• The problem
If a line of the material holds the string "pvDomChar", please copy it.

• Dataset content
-- pv_equiv track=rewrite | github.com/ProductDiscoveryPcCom/abra-trend-hunter-v3 | modules/google_news.py | _words_are_close
-- ===== SOURCE A (Python) =====
-- def _words_are_close(text: str, words: set, max_distance: int = 10) -> bool:
--     """
--     Verifica si las palabras aparecen cerca una de otra en el texto.
--
--     Returns:
--         True si las palabras están a menos de max_distance palabras de distancia
--     """
--     text_words = text.split()
--
--     positions = {}
--     for i, word in enumerate(text_words):
--         if word in words:
--             if word not in positions:
--                 positions[word] = []
--             positions[word].append(i)
--
--     # Si no encontramos todas las palabras, no están cerca
--     if len(positions) < len(words):
--         return False
--
--     # Verificar distancia mínima entre la primera y última palabra
--     all_positions = []
--     for pos_list in positions.values():
--         all_positions.extend(pos_list)
--
--     if not all_positions:
--         return False
--
--     min_pos = min(all_positions)
--     max_pos = max(all_positions)
--
--     return (max_pos - min_pos) <= max_distance
-- ===== SOURCE B (Python) =====
-- def _words_are_close(text: str, words: set, max_distance: int = 10) -> bool:
--     """Single pass over text.split(): track the set of target words seen and the
--     first/last index of any match, instead of building a positions dict and
--     flattening it for min/max."""
--     found = set()
--     min_pos = None
--     max_pos = None
--     for i, word in enumerate(text.split()):
--         if word in words:
--             found.add(word)
--             if min_pos is None:
--                 min_pos = i
--             max_pos = i
--     if min_pos is None:
--         return False
--     if len(found) != len(words):
--         return False
--     return (max_pos - min_pos) <= max_distance
-- ===== Notes on version B (the rewrite author's own statement) =====
-- stated objective: simpler
-- what changed: Replaces A's positions dict (word -> index list) plus the separate flatten/min/max passes with a single left-to-right pass that keeps only the set of matched target words and the first/last matched index.
import Mathlib
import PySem

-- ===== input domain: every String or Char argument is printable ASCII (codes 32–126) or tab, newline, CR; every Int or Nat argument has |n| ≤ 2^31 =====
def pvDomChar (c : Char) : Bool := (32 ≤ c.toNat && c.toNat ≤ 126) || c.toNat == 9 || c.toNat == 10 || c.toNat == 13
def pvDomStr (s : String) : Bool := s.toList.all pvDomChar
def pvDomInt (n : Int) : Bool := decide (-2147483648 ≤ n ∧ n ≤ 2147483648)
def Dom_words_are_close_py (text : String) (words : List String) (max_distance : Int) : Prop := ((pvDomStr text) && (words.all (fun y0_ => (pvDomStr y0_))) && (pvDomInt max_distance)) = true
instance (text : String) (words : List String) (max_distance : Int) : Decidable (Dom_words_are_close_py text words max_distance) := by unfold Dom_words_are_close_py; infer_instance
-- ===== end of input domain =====

-- B folds the split words once, tracking the set of matched target words and the first/last
-- match index, instead of A's positions-dict plus separate flatten/min/max passes (objective: simpler).


-- ===== PORT A =====
-- `words` arrives as a Python set: modelled as PySem.Set.ofList words (distinct elements, first-occurrence order).
-- The Python's "if word not in positions: positions[word] = []; positions[word].append(i)" is Dict.modify with default [].
def words_are_close_py (text : String) (words : List String) (max_distance : Int) : Bool :=
  let ws : PySem.Set String := PySem.Set.ofList words
  let text_words := PySem.Str.split₀ text
  let positions : PySem.Dict String (List Int) :=
    (PySem.List.enumerate text_words).foldl
      (fun d p => if PySem.Set.contains ws p.2 then d.modify p.2 [] (fun l => l ++ [p.1]) else d)
      PySem.Dict.empty
  if positions.size < ws.length then false
  else
    let all_positions : List Int := positions.values.foldl (fun acc l => acc ++ l) []
    if all_positions = [] then false
    else
      -- min()/max() guarded by the nonemptiness test above, so the none branch is unreachable
      match PySem.List.min? all_positions (fun x => x), PySem.List.max? all_positions (fun x => x) with
      | some mn, some mx => decide (mx - mn ≤ max_distance)
      | _, _ => false

-- ===== PORT B =====
-- state = (found, min_pos, max_pos), one left fold over enumerate(text.split())
def words_are_close_py_alt (text : String) (words : List String) (max_distance : Int) : Bool :=
  let ws : PySem.Set String := PySem.Set.ofList words
  let st :=
    (PySem.List.enumerate (PySem.Str.split₀ text)).foldl
      (fun (st : PySem.Set String × Option Int × Option Int) p =>
        if PySem.Set.contains ws p.2 then
          (PySem.Set.add st.1 p.2,
           (match st.2.1 with | none => some p.1 | some v => some v),
           some p.1)
        else st)
      (PySem.Set.empty, none, none)
  match st.2.1, st.2.2 with
  | none, _ => false
  | some mn, some mx =>
      if st.1.length ≠ ws.length then false else decide (mx - mn ≤ max_distance)
  | some _, none => false

-- ===== PRECONDITION & SPEC =====
def Spec_words_are_close_py (text : String) (words : List String) (max_distance : Int) (out : Bool) : Prop := out = words_are_close_py_alt text words max_distance
instance (text : String) (words : List String) (max_distance : Int) (out : Bool) : Decidable (Spec_words_are_close_py text words max_distance out) := by unfold Spec_words_are_close_py; infer_instance

-- ===== CLAIM (what is proved, stated in full; the proofs are below) =====
def Claim_equal_words_are_close_py : Prop := ∀ (text : String) (words : List String) (max_distance : Int), Dom_words_are_close_py text words max_distance → Spec_words_are_close_py text words max_distance (words_are_close_py text words max_distance)

-- ===== LEMMAS AND PROOFS =====

-- B's conditional fold with componentwise state = three folds over the filtered list
lemma pvBFold (ws : PySem.Set String) (l : List (Int × String)) (a : PySem.Set String) (b c : Option Int) :
    l.foldl (fun st p => if PySem.Set.contains ws p.2 then
        (PySem.Set.add st.1 p.2, (match st.2.1 with | none => some p.1 | some v => some v), some p.1)
      else st) (a, b, c)
      = ((l.filter (fun p => PySem.Set.contains ws p.2)).foldl (fun s p => PySem.Set.add s p.2) a,
         (l.filter (fun p => PySem.Set.contains ws p.2)).foldl
           (fun (o : Option Int) p => match o with | none => some p.1 | some v => some v) b,
         (l.filter (fun p => PySem.Set.contains ws p.2)).foldl (fun (_ : Option Int) p => some p.1) c) := by
  induction l generalizing a b c with
  | nil => simp
  | cons x t ih =>
    by_cases hx : PySem.Set.contains ws x.2 <;>
      simp only [List.foldl_cons, List.filter_cons, hx, if_true, if_false, Bool.false_eq_true] <;>
      exact ih _ _ _

lemma pvMinFoldSome {σ : Type} (l : List (Int × σ)) (a : Int) :
    l.foldl (fun (o : Option Int) p => match o with | none => some p.1 | some v => some v) (some a)
      = some a := by
  induction l with
  | nil => rfl
  | cons x t ih => simpa using ih

lemma pvMinFoldHead {σ : Type} (l : List (Int × σ)) (hl : l ≠ []) :
    l.foldl (fun (o : Option Int) p => match o with | none => some p.1 | some v => some v) none
      = some ((l.head hl).1) := by
  obtain ⟨x, t, rfl⟩ := List.exists_cons_of_ne_nil hl
  simpa using pvMinFoldSome t x.1

lemma pvMaxFoldLast {σ : Type} (l : List (Int × σ)) (hl : l ≠ []) (o : Option Int) :
    l.foldl (fun (_ : Option Int) p => some p.1) o = some ((l.getLast hl).1) := by
  induction l generalizing o with
  | nil => exact absurd rfl hl
  | cons x t ih =>
    cases t with
    | nil => rfl
    | cons y u => simpa [List.getLast_cons] using ih (by simp) (some x.1)

lemma pvFoldlAppend (l : List (List Int)) (a : List Int) :
    l.foldl (fun acc x => acc ++ x) a = a ++ l.flatten := by
  induction l generalizing a with
  | nil => simp
  | cons x t ih => simp [ih, List.append_assoc]

lemma pvPairwiseHeadLe (m : List (Int × String)) (hm : m ≠ [])
    (hpw : m.Pairwise (fun p q => p.1 < q.1)) : ∀ q ∈ m, (m.head hm).1 ≤ q.1 := by
  obtain ⟨x, t, rfl⟩ := List.exists_cons_of_ne_nil hm
  intro q hq
  rcases List.mem_cons.mp hq with rfl | hq
  · simp
  · exact le_of_lt ((List.pairwise_cons.mp hpw).1 q hq)

lemma pvPairwiseLastGe (m : List (Int × String)) (hm : m ≠ [])
    (hpw : m.Pairwise (fun p q => p.1 < q.1)) : ∀ q ∈ m, q.1 ≤ (m.getLast hm).1 := by
  intro q hq
  have hsplit := List.dropLast_append_getLast hm
  rw [← hsplit] at hpw hq
  rcases List.mem_append.mp hq with hq | hq
  · exact le_of_lt ((List.pairwise_append.mp hpw).2.2 q hq _ (List.mem_singleton_self _))
  · rw [List.mem_singleton.mp hq]

-- the first component of min?/max? uniqueness: value determined by membership + extremality
lemma pvMinEq (l : List Int) (v : Int) (hv : v ∈ l) (hle : ∀ y ∈ l, v ≤ y) :
    PySem.List.min? l (fun x => x) = some v := by
  cases hmin : PySem.List.min? l (fun x => x) with
  | none =>
    rw [PySem.List.min?_eq_none_iff] at hmin
    subst hmin; cases hv
  | some u =>
    have h1 := PySem.List.min?_isMin hmin v hv
    have h2 := hle u (PySem.List.min?_mem hmin)
    simp at h1
    exact congrArg some (le_antisymm h2 h1).symm

lemma pvMaxEq (l : List Int) (v : Int) (hv : v ∈ l) (hle : ∀ y ∈ l, y ≤ v) :
    PySem.List.max? l (fun x => x) = some v := by
  cases hmax : PySem.List.max? l (fun x => x) with
  | none =>
    rw [PySem.List.max?_eq_none_iff] at hmax
    subst hmax; cases hv
  | some u =>
    have h1 := PySem.List.max?_isMax hmax v hv
    have h2 := hle u (PySem.List.max?_mem hmax)
    simp at h1
    exact congrArg some (le_antisymm h1 h2).symm

-- ===== VERDICT (by name: the statement is the Claim_ definition above) =====
theorem words_are_close_py_spec : Claim_equal_words_are_close_py := by
  intro text words max_distance _
  unfold Spec_words_are_close_py words_are_close_py words_are_close_py_alt
  set ws : PySem.Set String := PySem.Set.ofList words with hws
  set tw := PySem.Str.split₀ text with htw
  simp only []
  rw [pvBFold]
  rw [← List.foldl_filter]
  set m := (PySem.List.enumerate tw).filter (fun p => PySem.Set.contains ws p.2) with hmdef
  dsimp only
  have hker : ∀ x ∈ m, PySem.Set.contains ws x.2 = true := by
    intro x hx
    rw [hmdef] at hx
    exact (List.mem_filter.mp hx).2
  have hpw : m.Pairwise (fun p q => p.1 < q.1) := by
    rw [hmdef]
    exact (PySem.List.pairwise_lt_enumerate tw 0).filter _
  set d := List.foldl (fun d p => d.modify p.2 [] fun l => l ++ [p.1]) PySem.Dict.empty m
    with hd
  have hkeys : d.keys = PySem.Set.ofList (m.map (fun p => p.2)) := by
    rw [hd, PySem.Dict.keys_foldl_modify_key m (fun p => p.2) [] (fun _ p l => l ++ [p.1])
          PySem.Dict.empty]
    simp [PySem.Set.update_nil_left]
  have hfound : List.foldl (fun s p => PySem.Set.add s p.2) PySem.Set.empty m
      = PySem.Set.ofList (m.map (fun p => p.2)) := by
    rw [← PySem.Set.update_map_eq_foldl_add]
    exact PySem.Set.update_nil_left _
  have hnodupK : d.keys.Nodup := by
    rw [hkeys]; exact PySem.Set.nodup_ofList _
  have hsize : d.size = d.keys.length := by
    simp [PySem.Dict.size, PySem.Dict.keys]
  have hgetD : ∀ c, d.getD c [] = (m.filter (fun p => p.2 == c)).map (fun p => p.1) := by
    intro c
    have hswap : d = List.foldl (fun d q => d.modify q.1 [] fun l => l ++ [q.2])
        PySem.Dict.empty (m.map (fun p => (p.2, p.1))) := by
      rw [hd, List.foldl_map]
    rw [hswap, PySem.Dict.getD_foldl_modify_append]
    simp [List.filter_map, Function.comp_def, List.map_map]
  have hvals : d.values = d.keys.map (fun k => d.getD k []) :=
    PySem.Dict.values_eq_map_keys d hnodupK []
  have hmem : ∀ x, x ∈ d.values.flatten ↔ x ∈ m.map (fun p => p.1) := by
    intro x
    simp only [hvals, hkeys, hgetD, List.mem_flatten, List.mem_map]
    constructor
    · rintro ⟨l, ⟨k, hk, rfl⟩, hx⟩
      obtain ⟨p, hp, rfl⟩ := List.mem_map.mp hx
      exact ⟨p, (List.mem_filter.mp hp).1, rfl⟩
    · rintro ⟨p, hp, rfl⟩
      refine ⟨(m.filter (fun q => q.2 == p.2)).map (fun q => q.1),
        ⟨p.2, ?_, rfl⟩, List.mem_map_of_mem (List.mem_filter.mpr ⟨hp, by simp⟩)⟩
      exact (PySem.Set.mem_ofList _ _).mpr (List.mem_map_of_mem hp)
  rw [hfound, pvFoldlAppend, List.nil_append]
  by_cases hm : m = []
  · rw [hm] at hd ⊢
    have hdemp : d = PySem.Dict.empty := hd
    simp [hdemp, PySem.Dict.empty, PySem.Dict.values, PySem.Dict.size]
  · -- nonempty matched list
    have hhd1 : List.foldl
        (fun (o : Option Int) p => match o with | none => some p.1 | some v => some v) none m
        = some ((m.head hm).1) := pvMinFoldHead m hm
    have hlst1 : List.foldl (fun (_ : Option Int) p => some p.1) none m
        = some ((m.getLast hm).1) := pvMaxFoldLast m hm none
    have hheadmem : (m.head hm).1 ∈ d.values.flatten :=
      (hmem _).mpr (List.mem_map_of_mem (List.head_mem hm))
    have hapne : d.values.flatten ≠ [] := List.ne_nil_of_mem hheadmem
    have hmin : PySem.List.min? d.values.flatten (fun x => x) = some ((m.head hm).1) := by
      refine pvMinEq _ _ hheadmem ?_
      intro y hy
      obtain ⟨q, hq, rfl⟩ := List.mem_map.mp ((hmem y).mp hy)
      exact pvPairwiseHeadLe m hm hpw q hq
    have hmax : PySem.List.max? d.values.flatten (fun x => x) = some ((m.getLast hm).1) := by
      refine pvMaxEq _ _ ((hmem _).mpr (List.mem_map_of_mem (List.getLast_mem hm))) ?_
      intro y hy
      obtain ⟨q, hq, rfl⟩ := List.mem_map.mp ((hmem y).mp hy)
      exact pvPairwiseLastGe m hm hpw q hq
    have hsub : PySem.Set.ofList (m.map (fun p => p.2)) ⊆ ws := by
      intro x hx
      obtain ⟨p, hp, rfl⟩ := List.mem_map.mp ((PySem.Set.mem_ofList _ _).mp hx)
      exact (PySem.Set.contains_iff ws p.2).mp (hker p hp)
    have hlen : (PySem.Set.ofList (m.map (fun p => p.2))).length ≤ ws.length :=
      ((PySem.Set.nodup_ofList _).subperm hsub).length_le
    rw [hhd1, hlst1, hsize, hkeys]
    by_cases heq : (PySem.Set.ofList (m.map (fun p => p.2))).length = ws.length
    · simp [heq, hapne, hmin, hmax]
    · have hlt : (PySem.Set.ofList (m.map (fun p => p.2))).length < ws.length :=
        lt_of_le_of_ne hlen heq
      simp [hlt, heq]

• Response below
def pvDomChar (c : Char) : Bool := (32 ≤ c.toNat && c.toNat ≤ 126) || c.toNat == 9 || c.toNat == 10 || c.toNat == 13
def pvDomStr (s : String) : Bool := s.toList.all pvDomChar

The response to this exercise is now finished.